Evaluate the following integrals
\[\begin{align} &\int_{0}^\pi x^2\cos(4x)\operatorname dx, \\ &\int 6\arctan\left(\frac{8}{x}\right) \operatorname dx, \\ &\int (4x^2-9x^2+7x+3)e^{-x}\operatorname dx \end{align}\]Let \(f\) be a real, continuously differentiable function on $[a,b]\subset\mathbb R$, such that $f(a)=f(b)=0$ and \[ \int_{a}^b f^2(x)\operatorname dx = 1. \] Prove that \[ \int_{a}^b xf(x)f^\prime(x)\operatorname dx = -\frac{1}{2}. \]
Define $f(x)$ to be the function \[ f(x) := \int_{x}^{x+1}\sin(t^2)\operatorname d t. \]
- Prove that \(|f(x)|<1/x \text{ if } x>0.\)
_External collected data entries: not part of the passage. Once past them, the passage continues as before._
-- pv_equiv track=rewrite | github.com/PrauchPort/PythonPlayground | Scramblies.py | scramble2
-- ===== SOURCE A (Python) =====
-- from collections import Counter
--
-- def scramble2(s1, s2):
--     setS1 = set(list(s1))
--     setS2 = set(list(s2))
--     countS1 = Counter(s1)
--     countS2 = Counter(s2)
--     if not setS2.issubset(setS1):
--         return False
--     for key in countS2:
--         if countS2[key] > countS1[key]:
--             return False
--     return True
-- ===== SOURCE B (Python) =====
-- from collections import Counter
--
-- def scramble2(s1, s2):
--     need = Counter(s2)
--     for c in s1:
--         if need[c] > 0:
--             need[c] -= 1
--     return all(v <= 0 for v in need.values())
-- ===== Notes on version B (the rewrite author's own statement) =====
-- stated objective: simpler
-- what changed: B builds only one Counter for s2 and consumes it in a single pass over s1, replacing A's two Counters, two sets, subset test and per-key comparison loop by one scan plus a deficit check.
import Mathlib
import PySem

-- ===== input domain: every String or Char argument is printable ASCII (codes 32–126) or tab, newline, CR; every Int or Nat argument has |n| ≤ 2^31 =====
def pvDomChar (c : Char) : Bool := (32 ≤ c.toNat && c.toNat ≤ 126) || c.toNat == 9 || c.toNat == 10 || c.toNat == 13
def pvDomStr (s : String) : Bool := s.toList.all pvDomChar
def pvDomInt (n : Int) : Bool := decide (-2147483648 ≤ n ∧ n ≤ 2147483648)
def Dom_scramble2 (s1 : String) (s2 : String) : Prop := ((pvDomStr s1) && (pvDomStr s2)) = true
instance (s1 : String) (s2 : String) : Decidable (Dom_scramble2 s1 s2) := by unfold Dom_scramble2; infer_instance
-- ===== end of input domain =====

-- B consumes a single Counter of s2 in one pass over s1 (objective: simpler); A builds two sets and two Counters.

-- ===== PORT A =====
def scramble2 (s1 : String) (s2 : String) : Bool :=
  let setS1 := PySem.Set.ofList s1.toList
  let setS2 := PySem.Set.ofList s2.toList
  let countS1 := PySem.Dict.counter s1.toList
  let countS2 := PySem.Dict.counter s2.toList
  if !(PySem.Set.issubset setS2 setS1) then false
  else if countS2.keys.any (fun key => countS2.getD key 0 > countS1.getD key 0) then false
  else true

-- ===== PORT B =====
def scramble2_alt (s1 : String) (s2 : String) : Bool :=
  let need := PySem.Dict.counter s2.toList
  let need := s1.toList.foldl
    (fun d c => if d.getD c 0 > 0 then d.modify c 0 (· - 1) else d) need
  need.values.all (fun v => v ≤ 0)

-- ===== PRECONDITION & SPEC =====
def Spec_scramble2 (s1 : String) (s2 : String) (out : Bool) : Prop := out = scramble2_alt s1 s2
instance (s1 : String) (s2 : String) (out : Bool) : Decidable (Spec_scramble2 s1 s2 out) := by unfold Spec_scramble2; infer_instance

-- ===== CLAIM (what is proved, stated in full; the proofs are below) =====
def Claim_equal_scramble2 : Prop := ∀ (s1 : String) (s2 : String), Dom_scramble2 s1 s2 → Spec_scramble2 s1 s2 (scramble2 s1 s2)

-- ===== LEMMAS AND PROOFS =====

-- After B's consuming pass, each key's remaining need is max 0 (initial - consumed) when it started positive.
theorem consume_getD (l : List Char) (d : PySem.Dict Char Int) (v : Char) :
    (l.foldl (fun d c => if d.getD c 0 > 0 then d.modify c 0 (· - 1) else d) d).getD v 0 =
      if d.getD v 0 > 0 then max 0 (d.getD v 0 - l.count v) else d.getD v 0 := by
  induction l generalizing d with
  | nil => simp; omega
  | cons c l ih =>
    simp only [List.foldl_cons]
    by_cases hc : d.getD c 0 > 0
    · rw [if_pos hc, ih, PySem.Dict.getD_modify]
      by_cases hv : v = c
      · subst hv
        simp only [List.count_cons_self]
        push_cast
        split_ifs <;> omega
      · have hcv : ¬ c = v := fun h => hv h.symm
        simp [if_neg hv, hcv]
    · rw [if_neg hc, ih]
      by_cases hv : v = c
      · subst hv
        simp only [List.count_cons_self]
        rw [if_neg hc, if_neg hc]
      · have hcv : ¬ c = v := fun h => hv h.symm
        simp [hcv]

-- B's pass never adds or removes keys: it only decrements keys present with a positive value.
theorem consume_keys (l : List Char) (d : PySem.Dict Char Int) :
    (l.foldl (fun d c => if d.getD c 0 > 0 then d.modify c 0 (· - 1) else d) d).keys = d.keys := by
  induction l generalizing d with
  | nil => rfl
  | cons c l ih =>
    simp only [List.foldl_cons]
    by_cases hc : d.getD c 0 > 0
    · have hcon : d.contains c = true := by
        by_contra h
        have h' : d.contains c = false := by simpa using h
        have := PySem.Dict.getD_of_not_contains d (k := c) 0 h'
        omega
      rw [if_pos hc, ih, PySem.Dict.keys_modify, PySem.Dict.keys_insert_of_contains d _ hcon]
    · rw [if_neg hc, ih]

-- B returns true exactly when every character of s2 occurs at least as often in s1.
theorem alt_iff (s1 s2 : String) :
    scramble2_alt s1 s2 = true ↔ ∀ c ∈ s2.toList, s2.toList.count c ≤ s1.toList.count c := by
  set D := s1.toList.foldl (fun d c => if d.getD c 0 > 0 then d.modify c 0 (· - 1) else d)
      (PySem.Dict.counter s2.toList) with hD
  have hBeq : scramble2_alt s1 s2 = D.values.all (fun v => decide (v ≤ 0)) := rfl
  have hkeys : D.keys = PySem.Set.ofList s2.toList := by
    rw [hD, consume_keys, PySem.Dict.keys_counter]
  have hnd : D.keys.Nodup := by rw [hkeys]; exact PySem.Set.nodup_ofList _
  have hget : ∀ c ∈ s2.toList,
      D.getD c 0 = max 0 ((s2.toList.count c : Int) - (s1.toList.count c : Int)) := by
    intro c hc
    have hpos : ((PySem.Dict.counter s2.toList).getD c 0) > 0 := by
      rw [PySem.Dict.getD_counter]
      exact_mod_cast List.count_pos_iff.mpr hc
    rw [hD, consume_getD, if_pos hpos, PySem.Dict.getD_counter]
  rw [hBeq, PySem.Dict.values_eq_map_keys D hnd 0, List.all_eq_true]
  constructor
  · intro h c hc
    have hcm : c ∈ D.keys := by rw [hkeys]; exact (PySem.Set.mem_ofList _ _).mpr hc
    have hv := h (D.getD c 0) (List.mem_map_of_mem hcm)
    rw [hget c hc] at hv
    simp only [decide_eq_true_eq] at hv
    omega
  · intro h v hv
    obtain ⟨c, hcm, rfl⟩ := List.mem_map.mp hv
    have hc : c ∈ s2.toList := by
      rw [hkeys] at hcm; exact (PySem.Set.mem_ofList _ _).mp hcm
    have := h c hc
    rw [hget c hc]
    simp only [decide_eq_true_eq]
    omega

-- A returns true exactly when every character of s2 occurs at least as often in s1.
theorem a_iff (s1 s2 : String) :
    scramble2 s1 s2 = true ↔ ∀ c ∈ s2.toList, s2.toList.count c ≤ s1.toList.count c := by
  cases hsub : PySem.Set.issubset (PySem.Set.ofList s2.toList) (PySem.Set.ofList s1.toList) with
  | false =>
    have hA : scramble2 s1 s2 = false := by
      have h0 : scramble2 s1 s2 =
        (if !(PySem.Set.issubset (PySem.Set.ofList s2.toList) (PySem.Set.ofList s1.toList)) then false
         else if (PySem.Dict.counter s2.toList).keys.any
            (fun key => decide ((PySem.Dict.counter s2.toList).getD key 0 >
              (PySem.Dict.counter s1.toList).getD key 0)) then false else true) := rfl
      rw [h0, hsub]; rfl
    rw [hA]
    constructor
    · intro h; exact absurd h (by simp)
    · intro h
      exfalso
      have hns : ¬ ∀ x ∈ PySem.Set.ofList s2.toList, x ∈ PySem.Set.ofList s1.toList := by
        intro hall
        rw [← PySem.Set.issubset_iff, hsub] at hall
        exact Bool.false_ne_true hall
      obtain ⟨x, hx, hnx⟩ := not_forall₂.mp hns
      have hx2 : x ∈ s2.toList := (PySem.Set.mem_ofList _ _).mp hx
      have hx1 : x ∉ s1.toList := fun hm => hnx ((PySem.Set.mem_ofList _ _).mpr hm)
      have h1 : s1.toList.count x = 0 := List.count_eq_zero.mpr hx1
      have h2 : 0 < s2.toList.count x := List.count_pos_iff.mpr hx2
      have := h x hx2
      omega
  | true =>
    cases hany : (PySem.Dict.counter s2.toList).keys.any
        (fun key => decide ((PySem.Dict.counter s2.toList).getD key 0 >
          (PySem.Dict.counter s1.toList).getD key 0)) with
    | true =>
      have hA : scramble2 s1 s2 = false := by
        have h0 : scramble2 s1 s2 =
        (if !(PySem.Set.issubset (PySem.Set.ofList s2.toList) (PySem.Set.ofList s1.toList)) then false
         else if (PySem.Dict.counter s2.toList).keys.any
            (fun key => decide ((PySem.Dict.counter s2.toList).getD key 0 >
              (PySem.Dict.counter s1.toList).getD key 0)) then false else true) := rfl
        rw [h0, hsub, hany]; rfl
      rw [hA]
      constructor
      · intro h; exact absurd h (by simp)
      · intro h
        exfalso
        obtain ⟨k, hk, hp⟩ := List.any_eq_true.mp hany
        rw [PySem.Dict.keys_counter] at hk
        have hk2 : k ∈ s2.toList := (PySem.Set.mem_ofList _ _).mp hk
        simp only [PySem.Dict.getD_counter, decide_eq_true_eq] at hp
        have := h k hk2
        omega
    | false =>
      have hA : scramble2 s1 s2 = true := by
        have h0 : scramble2 s1 s2 =
        (if !(PySem.Set.issubset (PySem.Set.ofList s2.toList) (PySem.Set.ofList s1.toList)) then false
         else if (PySem.Dict.counter s2.toList).keys.any
            (fun key => decide ((PySem.Dict.counter s2.toList).getD key 0 >
              (PySem.Dict.counter s1.toList).getD key 0)) then false else true) := rfl
        rw [h0, hsub, hany]; rfl
      rw [hA]
      simp only [true_iff]
      intro c hc
      have hall := List.any_eq_false.mp hany
      have hck : c ∈ (PySem.Dict.counter s2.toList).keys := by
        rw [PySem.Dict.keys_counter]; exact (PySem.Set.mem_ofList _ _).mpr hc
      have := hall c hck
      simp only [PySem.Dict.getD_counter, decide_eq_true_eq] at this
      omega

-- ===== VERDICT (by name: the statement is the Claim_ definition above) =====
theorem scramble2_spec : Claim_equal_scramble2 := by
  intro s1 s2 _
  unfold Spec_scramble2
  rw [Bool.eq_iff_iff, a_iff, alt_iff]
- Prove that $2f(x) = \cos(x^2)-\cos((x+1)^2)+r(x)$, where $|r(x)|<c/x$ and $c\in\mathbb R$ is a constant.
Hint: for part 1, start with the substitution $u=t^2$, and than integrate by parts to show that \[ f(x) = \frac{\cos x^2}{2x}-\frac{\cos(x+1)^2}{2(x+1)}-\int_{x^2}^{(x+1)^2}\frac{\cos u}{4u^{3/2}}\operatorname du, \] and then replace $\cos u$ by $-1$.
There is a useful trick for computing the previous $\log x$ integral. First, you should convince yourself that
\[ \log(x)=\left.\frac{\operatorname d}{\operatorname ds}x^s\right|_{s=0}. \]
then we have
\[\begin{split} \int_1^e\log x\operatorname dx=\int_1^e\left.\frac{\operatorname d}{\operatorname ds}x^s\right|_{s=0}\operatorname dx&=\left.\frac{\operatorname d}{\operatorname ds}\int_1^ex^s\operatorname dx\right|_{s=0} \\ &=\left.\frac{\operatorname d}{\operatorname ds}\left[\frac{x^{s+1}}{s+1}\right]_1^e\right|_{s=0} \\ &=\left.\frac{\operatorname d}{\operatorname ds}\frac{e^{s+1}-1}{s+1}\right|_{s=0} \\ &=\left.\frac{se^{s+1}+1}{(s+1)^2}\right|_{s=0}=1. \end{split}\]You might have spotted something suspicious here: the exchange of the integral-derivative order must be justified! To show that this is a legitimate move, one could either invoke Leibniz integral rule, or take out the big guns, in the form of the dominated convergence theorem. In any case, these are considerations going well beyond the scope of this lecture, so you will just have to trust me for the moment that we can indeed exchange the order of integration and differentiation in this case!